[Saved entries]
---+---

theorem pvLB_spec (a : List Int) (x : Int) (lo hi : Nat)
    (hhi : hi ≤ a.length) (hlohi : lo ≤ hi)
    (hmono : a.Pairwise (· ≤ ·))
    (hlo : ∀ q, ∀ _ : q < a.length, q < lo → a[q] < x)
    (hup : ∀ q, ∀ _ : q < a.length, hi ≤ q → x ≤ a[q]) :
    lo ≤ pvLB a x lo hi ∧ pvLB a x lo hi ≤ hi ∧
      (∀ q, ∀ _ : q < a.length, q < pvLB a x lo hi → a[q] < x) ∧
      (∀ q, ∀ _ : q < a.length, pvLB a x lo hi ≤ q → x ≤ a[q]) := by
  induction hn : hi - lo using Nat.strong_induction_on generalizing lo hi with
  | _ n ih =>
    rw [pvLB]
    by_cases h : lo < hi
    · rw [dif_pos h]
      have hmid : (lo + hi) / 2 < a.length := by omega
      have hg : a.getD ((lo + hi) / 2) 0 = a[(lo + hi) / 2] := List.getD_eq_getElem a 0 hmid
      by_cases hc : a.getD ((lo + hi) / 2) 0 < x
      · rw [if_pos hc]
        have hlo' : ∀ q, ∀ hq : q < a.length, q < (lo + hi) / 2 + 1 → a[q] < x := by
          intro q hq hql
          by_cases hql2 : q < lo
          · exact hlo q hq hql2
          · rcases Nat.lt_or_ge q ((lo + hi) / 2) with h2 | h2
            · have := (List.pairwise_iff_getElem.mp hmono) q ((lo + hi) / 2) hq hmid h2
              rw [hg] at hc; omega
            · have : q = (lo + hi) / 2 := by omega
              subst this; rw [hg] at hc; exact hc
        obtain ⟨a1, a2, a3, a4⟩ := ih (hi - ((lo + hi) / 2 + 1)) (by omega) ((lo + hi) / 2 + 1) hi hhi (by omega) hlo' hup rfl
        exact ⟨by omega, a2, a3, a4⟩
      · rw [if_neg hc]
        have hup' : ∀ q, ∀ hq : q < a.length, (lo + hi) / 2 ≤ q → x ≤ a[q] := by
          intro q hq hql
          rcases Nat.eq_or_lt_of_le hql with rfl | h2
          · rw [hg] at hc; omega
          · have := (List.pairwise_iff_getElem.mp hmono) ((lo + hi) / 2) q hmid hq h2
            rw [hg] at hc; omega
        obtain ⟨a1, a2, a3, a4⟩ := ih ((lo + hi) / 2 - lo) (by omega) lo ((lo + hi) / 2) (by omega) (by omega) hlo hup' rfl
        exact ⟨a1, by omega, a3, a4⟩
    · rw [dif_neg h]
      have : lo = hi := by omega
      subst this
      exact ⟨le_rfl, le_rfl, hlo, hup⟩

theorem pvStep (seq : List String) (tag : String) (j : Nat) :
    (pvFindFrom seq tag j = none →
      pvLB (pvOccList seq tag 0) (j : Int) 0 (pvOccList seq tag 0).length
        = (pvOccList seq tag 0).length) ∧
    (∀ i, pvFindFrom seq tag j = some i →
      pvLB (pvOccList seq tag 0) (j : Int) 0 (pvOccList seq tag 0).length
          < (pvOccList seq tag 0).length ∧
        (pvOccList seq tag 0).getD
          (pvLB (pvOccList seq tag 0) (j : Int) 0 (pvOccList seq tag 0).length) 0 = (i : Int)) := by
  set L := pvOccList seq tag 0 with hL
  have hmono : L.Pairwise (· ≤ ·) := (pvOccList_sorted seq tag 0).imp (fun h => le_of_lt h)
  obtain ⟨hr0, hrlen, hbelow, habove⟩ :=
    pvLB_spec L (j : Int) 0 L.length le_rfl (Nat.zero_le _) hmono
      (fun q hq hq0 => by omega) (fun q hq hq2 => by omega)
  set r := pvLB L (j : Int) 0 L.length with hr
  have hmem : ∀ v : Int, v ∈ L ↔ ∃ k : Nat, ∃ h : k < seq.length, v = k ∧ seq[k] = tag := by
    intro v
    rw [hL, pvOccList_mem]
    constructor
    · rintro ⟨k, hk, hv, ht⟩; exact ⟨k, hk, by omega, ht⟩
    · rintro ⟨k, hk, hv, ht⟩; exact ⟨k, hk, by omega, ht⟩
  constructor
  · intro hnone
    have hall := (pvFindFrom_none seq tag j).mp hnone
    by_contra hne
    have hrlt : r < L.length := by omega
    have hge : (j : Int) ≤ L[r] := habove r hrlt le_rfl
    obtain ⟨k, hk, hv, ht⟩ := (hmem L[r]).mp (L.getElem_mem hrlt)
    exact hall k (by omega) hk ht
  · intro i hsome
    obtain ⟨hji, hi, hti, hmin⟩ := pvFindFrom_some seq tag j i hsome
    have hiL : (i : Int) ∈ L := (hmem _).mpr ⟨i, hi, rfl, hti⟩
    obtain ⟨qi, hqi, hLqi⟩ := List.getElem_of_mem hiL
    have hrqi : r ≤ qi := by
      by_contra hlt
      have := hbelow qi hqi (by omega)
      rw [hLqi] at this; omega
    have hrlt : r < L.length := by omega
    refine ⟨hrlt, ?_⟩
    rw [List.getD_eq_getElem L 0 hrlt]
    obtain ⟨k, hk, hv, ht⟩ := (hmem L[r]).mp (L.getElem_mem hrlt)
    have hge : (j : Int) ≤ L[r] := habove r hrlt le_rfl
    have hky : j ≤ k := by omega
    have hik : i ≤ k := by
      by_contra hik
      exact hmin k hky (by omega) hk ht
    have hle : L[r] ≤ i := by
      rcases Nat.eq_or_lt_of_le hrqi with rfl | hlt
      · omega
      · have := (List.pairwise_iff_getElem.mp hmono) r qi hrlt hqi hlt
        omega
    omega

theorem pvLoops_eq (backbone seq : List String) (j : Nat) :
    pvAltLoop (pvBuildOcc seq) backbone (j : Int) = pvALoop seq backbone j := by
  induction backbone generalizing j with
  | nil => rfl
  | cons tag rest ih =>
    simp only [pvAltLoop, pvALoop, pvBuildOcc_getD]
    obtain ⟨hnone, hsome⟩ := pvStep seq tag j
    cases hf : pvFindFrom seq tag j with
    | none => rw [if_pos (hnone hf)]
    | some i =>
      obtain ⟨hlt, hgd⟩ := hsome i hf
      rw [if_neg (by omega), hgd]
      have : ((i : Int) + 1) = ((i + 1 : Nat) : Int) := by push_cast; ring
      rw [this, ih]

-- ===== VERDICT (by name: the statement is the Claim_ definition above) =====
theorem map_to_backbone_py_spec : Claim_equal_map_to_backbone_py := by
  intro seq backbone _ _
  unfold Spec_map_to_backbone_py map_to_backbone_py map_to_backbone_py_alt
  have h := pvLoops_eq backbone seq 0
  simpa using h.symm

---+---

PROBLEM TO SOLVE: Above are some records; repeat all of them exactly.

PROBLEM SOLUTION:
theorem pvLB_spec (a : List Int) (x : Int) (lo hi : Nat)
    (hhi : hi ≤ a.length) (hlohi : lo ≤ hi)
    (hmono : a.Pairwise (· ≤ ·))
    (hlo : ∀ q, ∀ _ : q < a.length, q < lo → a[q] < x)
    (hup : ∀ q, ∀ _ : q < a.length, hi ≤ q → x ≤ a[q]) :
    lo ≤ pvLB a x lo hi ∧ pvLB a x lo hi ≤ hi ∧
      (∀ q, ∀ _ : q < a.length, q < pvLB a x lo hi → a[q] < x) ∧
      (∀ q, ∀ _ : q < a.length, pvLB a x lo hi ≤ q → x ≤ a[q]) := by
  induction hn : hi - lo using Nat.strong_induction_on generalizing lo hi with
  | _ n ih =>
    rw [pvLB]
    by_cases h : lo < hi
    · rw [dif_pos h]
      have hmid : (lo + hi) / 2 < a.length := by omega
      have hg : a.getD ((lo + hi) / 2) 0 = a[(lo + hi) / 2] := List.getD_eq_getElem a 0 hmid
      by_cases hc : a.getD ((lo + hi) / 2) 0 < x
      · rw [if_pos hc]
        have hlo' : ∀ q, ∀ hq : q < a.length, q < (lo + hi) / 2 + 1 → a[q] < x := by
          intro q hq hql
          by_cases hql2 : q < lo
          · exact hlo q hq hql2
          · rcases Nat.lt_or_ge q ((lo + hi) / 2) with h2 | h2
            · have := (List.pairwise_iff_getElem.mp hmono) q ((lo + hi) / 2) hq hmid h2
              rw [hg] at hc; omega
            · have : q = (lo + hi) / 2 := by omega
              subst this; rw [hg] at hc; exact hc
        obtain ⟨a1, a2, a3, a4⟩ := ih (hi - ((lo + hi) / 2 + 1)) (by omega) ((lo + hi) / 2 + 1) hi hhi (by omega) hlo' hup rfl
        exact ⟨by omega, a2, a3, a4⟩
      · rw [if_neg hc]
        have hup' : ∀ q, ∀ hq : q < a.length, (lo + hi) / 2 ≤ q → x ≤ a[q] := by
          intro q hq hql
          rcases Nat.eq_or_lt_of_le hql with rfl | h2
          · rw [hg] at hc; omega
          · have := (List.pairwise_iff_getElem.mp hmono) ((lo + hi) / 2) q hmid hq h2
            rw [hg] at hc; omega
        obtain ⟨a1, a2, a3, a4⟩ := ih ((lo + hi) / 2 - lo) (by omega) lo ((lo + hi) / 2) (by omega) (by omega) hlo hup' rfl
        exact ⟨a1, by omega, a3, a4⟩
    · rw [dif_neg h]
      have : lo = hi := by omega
      subst this
      exact ⟨le_rfl, le_rfl, hlo, hup⟩

theorem pvStep (seq : List String) (tag : String) (j : Nat) :
    (pvFindFrom seq tag j = none →
      pvLB (pvOccList seq tag 0) (j : Int) 0 (pvOccList seq tag 0).length
        = (pvOccList seq tag 0).length) ∧
    (∀ i, pvFindFrom seq tag j = some i →
      pvLB (pvOccList seq tag 0) (j : Int) 0 (pvOccList seq tag 0).length
          < (pvOccList seq tag 0).length ∧
        (pvOccList seq tag 0).getD
          (pvLB (pvOccList seq tag 0) (j : Int) 0 (pvOccList seq tag 0).length) 0 = (i : Int)) := by
  set L := pvOccList seq tag 0 with hL
  have hmono : L.Pairwise (· ≤ ·) := (pvOccList_sorted seq tag 0).imp (fun h => le_of_lt h)
  obtain ⟨hr0, hrlen, hbelow, habove⟩ :=
    pvLB_spec L (j : Int) 0 L.length le_rfl (Nat.zero_le _) hmono
      (fun q hq hq0 => by omega) (fun q hq hq2 => by omega)
  set r := pvLB L (j : Int) 0 L.length with hr
  have hmem : ∀ v : Int, v ∈ L ↔ ∃ k : Nat, ∃ h : k < seq.length, v = k ∧ seq[k] = tag := by
    intro v
    rw [hL, pvOccList_mem]
    constructor
    · rintro ⟨k, hk, hv, ht⟩; exact ⟨k, hk, by omega, ht⟩
    · rintro ⟨k, hk, hv, ht⟩; exact ⟨k, hk, by omega, ht⟩
  constructor
  · intro hnone
    have hall := (pvFindFrom_none seq tag j).mp hnone
    by_contra hne
    have hrlt : r < L.length := by omega
    have hge : (j : Int) ≤ L[r] := habove r hrlt le_rfl
    obtain ⟨k, hk, hv, ht⟩ := (hmem L[r]).mp (L.getElem_mem hrlt)
    exact hall k (by omega) hk ht
  · intro i hsome
    obtain ⟨hji, hi, hti, hmin⟩ := pvFindFrom_some seq tag j i hsome
    have hiL : (i : Int) ∈ L := (hmem _).mpr ⟨i, hi, rfl, hti⟩
    obtain ⟨qi, hqi, hLqi⟩ := List.getElem_of_mem hiL
    have hrqi : r ≤ qi := by
      by_contra hlt
      have := hbelow qi hqi (by omega)
      rw [hLqi] at this; omega
    have hrlt : r < L.length := by omega
    refine ⟨hrlt, ?_⟩
    rw [List.getD_eq_getElem L 0 hrlt]
    obtain ⟨k, hk, hv, ht⟩ := (hmem L[r]).mp (L.getElem_mem hrlt)
    have hge : (j : Int) ≤ L[r] := habove r hrlt le_rfl
    have hky : j ≤ k := by omega
    have hik : i ≤ k := by
      by_contra hik
      exact hmin k hky (by omega) hk ht
    have hle : L[r] ≤ i := by
      rcases Nat.eq_or_lt_of_le hrqi with rfl | hlt
      · omega
      · have := (List.pairwise_iff_getElem.mp hmono) r qi hrlt hqi hlt
        omega
    omega

theorem pvLoops_eq (backbone seq : List String) (j : Nat) :
    pvAltLoop (pvBuildOcc seq) backbone (j : Int) = pvALoop seq backbone j := by
  induction backbone generalizing j with
  | nil => rfl
  | cons tag rest ih =>
    simp only [pvAltLoop, pvALoop, pvBuildOcc_getD]
    obtain ⟨hnone, hsome⟩ := pvStep seq tag j
    cases hf : pvFindFrom seq tag j with
    | none => rw [if_pos (hnone hf)]
    | some i =>
      obtain ⟨hlt, hgd⟩ := hsome i hf
      rw [if_neg (by omega), hgd]
      have : ((i : Int) + 1) = ((i + 1 : Nat) : Int) := by push_cast; ring
      rw [this, ih]

-- ===== VERDICT (by name: the statement is the Claim_ definition above) =====
theorem map_to_backbone_py_spec : Claim_equal_map_to_backbone_py := by
  intro seq backbone _ _
  unfold Spec_map_to_backbone_py map_to_backbone_py map_to_backbone_py_alt
  have h := pvLoops_eq backbone seq 0
  simpa using h.symm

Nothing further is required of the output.